= EXERCISE DIRECTIONS =
Below are the records. Restate word for word every line from the one that contains "pv_L_two_le z L hz hLdef" through the final line, both included.

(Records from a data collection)
━━━━━━━━━━━━━━━━
-- pv_equiv track=rewrite | github.com/MrBrantCode/unitest_baseline | mut_generate/mist_train_cf/cf_83171/solution.py | find_maximum_even_divisible
-- ===== SOURCE A (Python) =====
-- def find_maximum_even_divisible(x, y, z):
--     """
--     Returns the largest even integer in the inclusive range of [x, y] that is evenly divisible by z.
--     If no such integer exists or if inputs are invalid, returns -1.
--
--     Args:
--         x (int): The start of the range (inclusive).
--         y (int): The end of the range (inclusive).
--         z (int): The divisor.
--
--     Returns:
--         int: The largest even integer divisible by z, or -1 if no such integer exists or if inputs are invalid.
--     """
--     # Correctly handle negative inputs and fractions
--     if x < 0 or y <= 0 or z <= 0 or not (x % 1 == 0 and y % 1 == 0 and z % 1 == 0):
--         return -1
--     # If x and y input out of order, swap them
--     if x > y:
--         x, y = y, x
--     # Step down from the largest possible value, y, and test each even number for divisibility
--     for i in range(y, x-1, -1):
--         if i % 2 == 0 and i % z == 0:
--             return i
--     # If no solutions found, return -1
--     return -1
-- ===== SOURCE B (Python) =====
-- def find_maximum_even_divisible(x, y, z):
--     """Closed-form: largest multiple of lcm(2, z) that is <= max(x, y), if it reaches min(x, y)."""
--     if x < 0 or y <= 0 or z <= 0:
--         return -1
--     lo, hi = (y, x) if x > y else (x, y)
--     step = z if z % 2 == 0 else 2 * z   # lcm(2, z) for z > 0
--     m = (hi // step) * step
--     return m if m >= lo else -1
-- ===== Notes on version B (the rewrite author's own statement) =====
-- stated objective: faster
-- what changed: Replaces A's descending linear scan over [x, y] with a closed-form computation: the largest multiple of lcm(2, z) not exceeding max(x, y), returned if it is at least min(x, y).
import Mathlib
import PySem

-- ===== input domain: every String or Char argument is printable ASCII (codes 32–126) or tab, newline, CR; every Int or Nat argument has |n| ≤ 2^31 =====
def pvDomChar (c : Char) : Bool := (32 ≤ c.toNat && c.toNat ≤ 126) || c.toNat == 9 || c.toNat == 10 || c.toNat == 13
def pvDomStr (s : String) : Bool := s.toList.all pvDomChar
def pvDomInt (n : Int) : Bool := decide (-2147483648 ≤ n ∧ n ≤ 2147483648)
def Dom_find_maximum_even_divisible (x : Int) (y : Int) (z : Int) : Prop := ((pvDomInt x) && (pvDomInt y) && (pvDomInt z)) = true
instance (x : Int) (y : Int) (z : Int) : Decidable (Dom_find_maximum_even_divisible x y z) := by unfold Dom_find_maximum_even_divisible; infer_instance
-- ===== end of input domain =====

-- B replaces A's descending linear scan of [x, y] with a closed-form largest-multiple-of-lcm(2,z) computation (objective: faster, asymptotic).

-- ===== PORT A =====
-- the 'for i in range(y, x-1, -1)' loop, fuel = number of iterations remaining, i = current index
def pvLoopA (z : Int) : Nat → Int → Int
  | 0, _ => -1
  | n+1, i =>
    if PySem.Int.mod i 2 == 0 && PySem.Int.mod i z == 0 then i
    else pvLoopA z n (i - 1)

def find_maximum_even_divisible (x : Int) (y : Int) (z : Int) : Int :=
  if x < 0 ∨ y ≤ 0 ∨ z ≤ 0 ∨
     ¬(PySem.Int.mod x 1 = 0 ∧ PySem.Int.mod y 1 = 0 ∧ PySem.Int.mod z 1 = 0) then -1
  else
    let lo := if x > y then y else x
    let hi := if x > y then x else y
    pvLoopA z ((hi - (lo - 1)).toNat) hi

-- ===== PORT B =====
def find_maximum_even_divisible_alt (x : Int) (y : Int) (z : Int) : Int :=
  if x < 0 ∨ y ≤ 0 ∨ z ≤ 0 then -1
  else
    let lo := if x > y then y else x
    let hi := if x > y then x else y
    let step := if PySem.Int.mod z 2 == 0 then z else 2 * z
    let m := PySem.Int.floordiv hi step * step
    if m ≥ lo then m else -1

-- ===== PRECONDITION & SPEC =====
def Spec_find_maximum_even_divisible (x : Int) (y : Int) (z : Int) (out : Int) : Prop := out = find_maximum_even_divisible_alt x y z
instance (x : Int) (y : Int) (z : Int) (out : Int) : Decidable (Spec_find_maximum_even_divisible x y z out) := by unfold Spec_find_maximum_even_divisible; infer_instance

-- ===== CLAIM (what is proved, stated in full; the proofs are below) =====
def Claim_equal_find_maximum_even_divisible : Prop := ∀ (x : Int) (y : Int) (z : Int), Dom_find_maximum_even_divisible x y z → Spec_find_maximum_even_divisible x y z (find_maximum_even_divisible x y z)

-- ===== LEMMAS AND PROOFS =====

-- for z > 0 and L = lcm(2, z): the loop condition is exactly divisibility by L
lemma pv_cond_iff_dvd (z i L : Int) (hz : 0 < z)
    (hL : L = if PySem.Int.mod z 2 == 0 then z else 2 * z) :
    ((PySem.Int.mod i 2 == 0 && PySem.Int.mod i z == 0) = true) ↔ L ∣ i := by
  simp only [Bool.and_eq_true, beq_iff_eq, PySem.Int.mod_eq_zero_iff_dvd] at *
  by_cases h2 : (2:Int) ∣ z
  · have : L = z := by rw [hL, if_pos]; simpa using h2
    subst this
    exact ⟨fun h => h.2, fun h => ⟨dvd_trans h2 h, h⟩⟩
  · have hLz : L = 2 * z := by rw [hL, if_neg]; simpa using h2
    subst hLz
    constructor
    · rintro ⟨⟨a, ha⟩, ⟨b, hb⟩⟩
      -- z odd, 2 ∣ i, z ∣ i ⇒ 2z ∣ i : from 2 ∣ z*b and ¬2∣z get 2 ∣ b
      have h2b : (2:Int) ∣ b := by
        have hzb : (2:Int) ∣ z * b := ⟨a, by omega⟩
        rcases Int.prime_two.dvd_mul.mp hzb with h | h
        · exact absurd h h2
        · exact h
      rcases h2b with ⟨c, hc⟩
      exact ⟨c, by rw [hb, hc]; ring⟩
    · rintro ⟨a, ha⟩
      exact ⟨⟨z * a, by rw [ha]; ring⟩, ⟨2 * a, by rw [ha]; ring⟩⟩

lemma pv_L_two_le (z L : Int) (hz : 0 < z)
    (hL : L = if PySem.Int.mod z 2 == 0 then z else 2 * z) : 2 ≤ L := by
  by_cases h2 : (PySem.Int.mod z 2 == 0) = true
  · have : (2:Int) ∣ z := by simpa [PySem.Int.mod_eq_zero_iff_dvd] using h2
    rcases this with ⟨k, hk⟩
    rw [hL, if_pos h2]; omega
  · rw [hL, if_neg h2]; omega

-- loop characterisation: scanning n values down from i finds i - i % L iff i % L < n
lemma pvLoopA_eq (z L : Int) (hz : 0 < z)
    (hL : L = if PySem.Int.mod z 2 == 0 then z else 2 * z) :
    ∀ (n : Nat) (i : Int), 0 ≤ i →
      pvLoopA z n i = if i % L < (n : Int) then i - i % L else -1 := by
  have hL2 : 2 ≤ L := pv_L_two_le z L hz hL
  intro n
  induction n with
  | zero =>
    intro i hi
    have := Int.emod_nonneg i (by omega : L ≠ 0)
    simp [pvLoopA]; omega
  | succ n ih =>
    intro i hi
    have hnn := Int.emod_nonneg i (by omega : L ≠ 0)
    have hlt := Int.emod_lt_of_pos i (by omega : 0 < L)
    rw [pvLoopA]
    by_cases hc : (PySem.Int.mod i 2 == 0 && PySem.Int.mod i z == 0) = true
    · have hdvd : L ∣ i := (pv_cond_iff_dvd z i L hz hL).mp hc
      have h0 : i % L = 0 := Int.emod_eq_zero_of_dvd hdvd
      rw [if_pos hc, if_pos (by push_cast; omega)]
      omega
    · have hndvd : ¬ L ∣ i := fun h => hc ((pv_cond_iff_dvd z i L hz hL).mpr h)
      have hne : i % L ≠ 0 := fun h => hndvd (Int.dvd_of_emod_eq_zero h)
      have hi1 : (1:Int) ≤ i := by
        by_contra h
        have hi0 : i = 0 := by omega
        exact hndvd (hi0 ▸ dvd_zero L)
      have h1L : (1:Int) % L = 1 := Int.emod_eq_of_lt (by omega) (by omega)
      have hmod1 : (i - 1) % L = i % L - 1 := by
        rw [Int.sub_emod, h1L]
        exact Int.emod_eq_of_lt (by omega) (by omega)
      rw [if_neg hc, ih (i - 1) (by omega), hmod1]
      by_cases hcnd : i % L - 1 < (n : Int)
      · rw [if_pos hcnd, if_pos (by push_cast; omega)]; omega
      · rw [if_neg hcnd, if_neg (by push_cast; omega)]

-- core: the scan over [lo, hi] equals the closed form, for 0 ≤ lo ≤ hi, 0 < z
lemma pv_core (lo hi z : Int) (hlo : 0 ≤ lo) (hle : lo ≤ hi) (hz : 0 < z) :
    pvLoopA z ((hi - (lo - 1)).toNat) hi =
      (if PySem.Int.floordiv hi (if PySem.Int.mod z 2 == 0 then z else 2 * z) *
            (if PySem.Int.mod z 2 == 0 then z else 2 * z) ≥ lo
       then PySem.Int.floordiv hi (if PySem.Int.mod z 2 == 0 then z else 2 * z) *
            (if PySem.Int.mod z 2 == 0 then z else 2 * z)
       else -1) := by
  set L := if PySem.Int.mod z 2 == 0 then z else 2 * z with hLdef
  have hL2 : 2 ≤ L := pv_L_two_le z L hz hLdef
  have hfd : PySem.Int.floordiv hi L * L = hi - hi % L := by
    rw [PySem.Int.floordiv_eq_ediv_of_pos (by omega : (0:Int) < L), mul_comm]
    have := Int.ediv_add_emod hi L
    omega
  have hnn := Int.emod_nonneg hi (by omega : L ≠ 0)
  have htn : ((hi - (lo - 1)).toNat : Int) = hi - lo + 1 := by omega
  rw [pvLoopA_eq z L hz hLdef _ hi (by omega), hfd]
  by_cases hcase : hi - hi % L ≥ lo
  · rw [if_pos (by rw [htn]; omega), if_pos hcase]
  · rw [if_neg (by rw [htn]; omega), if_neg hcase]

-- ===== VERDICT (by name: the statement is the Claim_ definition above) =====
theorem find_maximum_even_divisible_spec : Claim_equal_find_maximum_even_divisible := by
  unfold Claim_equal_find_maximum_even_divisible Spec_find_maximum_even_divisible
  intro x y z _
  unfold find_maximum_even_divisible find_maximum_even_divisible_alt
  by_cases hbad : x < 0 ∨ y ≤ 0 ∨ z ≤ 0
  · rw [if_pos (by tauto), if_pos hbad]
  · push_neg at hbad
    obtain ⟨hx, hy, hz⟩ := hbad
    have hmods : PySem.Int.mod x 1 = 0 ∧ PySem.Int.mod y 1 = 0 ∧ PySem.Int.mod z 1 = 0 := by
      refine ⟨?_, ?_, ?_⟩ <;>
        simp [PySem.Int.mod_eq_emod_of_pos (by omega : (0:Int) < 1)]
    have hgA : ¬(x < 0 ∨ y ≤ 0 ∨ z ≤ 0 ∨
        ¬(PySem.Int.mod x 1 = 0 ∧ PySem.Int.mod y 1 = 0 ∧ PySem.Int.mod z 1 = 0)) := by
      push_neg
      exact ⟨by omega, by omega, by omega, hmods⟩
    have hgB : ¬(x < 0 ∨ y ≤ 0 ∨ z ≤ 0) := by omega
    rw [if_neg hgA, if_neg hgB]
    by_cases hxy : x > y
    · simp only [if_pos hxy]
      exact pv_core y x z (by omega) (by omega) (by omega)
    · simp only [if_neg hxy]
      exact pv_core x y z (by omega) (by omega) (by omega)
━━━━━━━━━━━━━━━━
= RESULT FOR THIS TASK =
  have hL2 : 2 ≤ L := pv_L_two_le z L hz hLdef
  have hfd : PySem.Int.floordiv hi L * L = hi - hi % L := by
    rw [PySem.Int.floordiv_eq_ediv_of_pos (by omega : (0:Int) < L), mul_comm]
    have := Int.ediv_add_emod hi L
    omega
  have hnn := Int.emod_nonneg hi (by omega : L ≠ 0)
  have htn : ((hi - (lo - 1)).toNat : Int) = hi - lo + 1 := by omega
  rw [pvLoopA_eq z L hz hLdef _ hi (by omega), hfd]
  by_cases hcase : hi - hi % L ≥ lo
  · rw [if_pos (by rw [htn]; omega), if_pos hcase]
  · rw [if_neg (by rw [htn]; omega), if_neg hcase]

-- ===== VERDICT (by name: the statement is the Claim_ definition above) =====
theorem find_maximum_even_divisible_spec : Claim_equal_find_maximum_even_divisible := by
  unfold Claim_equal_find_maximum_even_divisible Spec_find_maximum_even_divisible
  intro x y z _
  unfold find_maximum_even_divisible find_maximum_even_divisible_alt
  by_cases hbad : x < 0 ∨ y ≤ 0 ∨ z ≤ 0
  · rw [if_pos (by tauto), if_pos hbad]
  · push_neg at hbad
    obtain ⟨hx, hy, hz⟩ := hbad
    have hmods : PySem.Int.mod x 1 = 0 ∧ PySem.Int.mod y 1 = 0 ∧ PySem.Int.mod z 1 = 0 := by
      refine ⟨?_, ?_, ?_⟩ <;>
        simp [PySem.Int.mod_eq_emod_of_pos (by omega : (0:Int) < 1)]
    have hgA : ¬(x < 0 ∨ y ≤ 0 ∨ z ≤ 0 ∨
        ¬(PySem.Int.mod x 1 = 0 ∧ PySem.Int.mod y 1 = 0 ∧ PySem.Int.mod z 1 = 0)) := by
      push_neg
      exact ⟨by omega, by omega, by omega, hmods⟩
    have hgB : ¬(x < 0 ∨ y ≤ 0 ∨ z ≤ 0) := by omega
    rw [if_neg hgA, if_neg hgB]
    by_cases hxy : x > y
    · simp only [if_pos hxy]
      exact pv_core y x z (by omega) (by omega) (by omega)
    · simp only [if_neg hxy]
      exact pv_core x y z (by omega) (by omega) (by omega)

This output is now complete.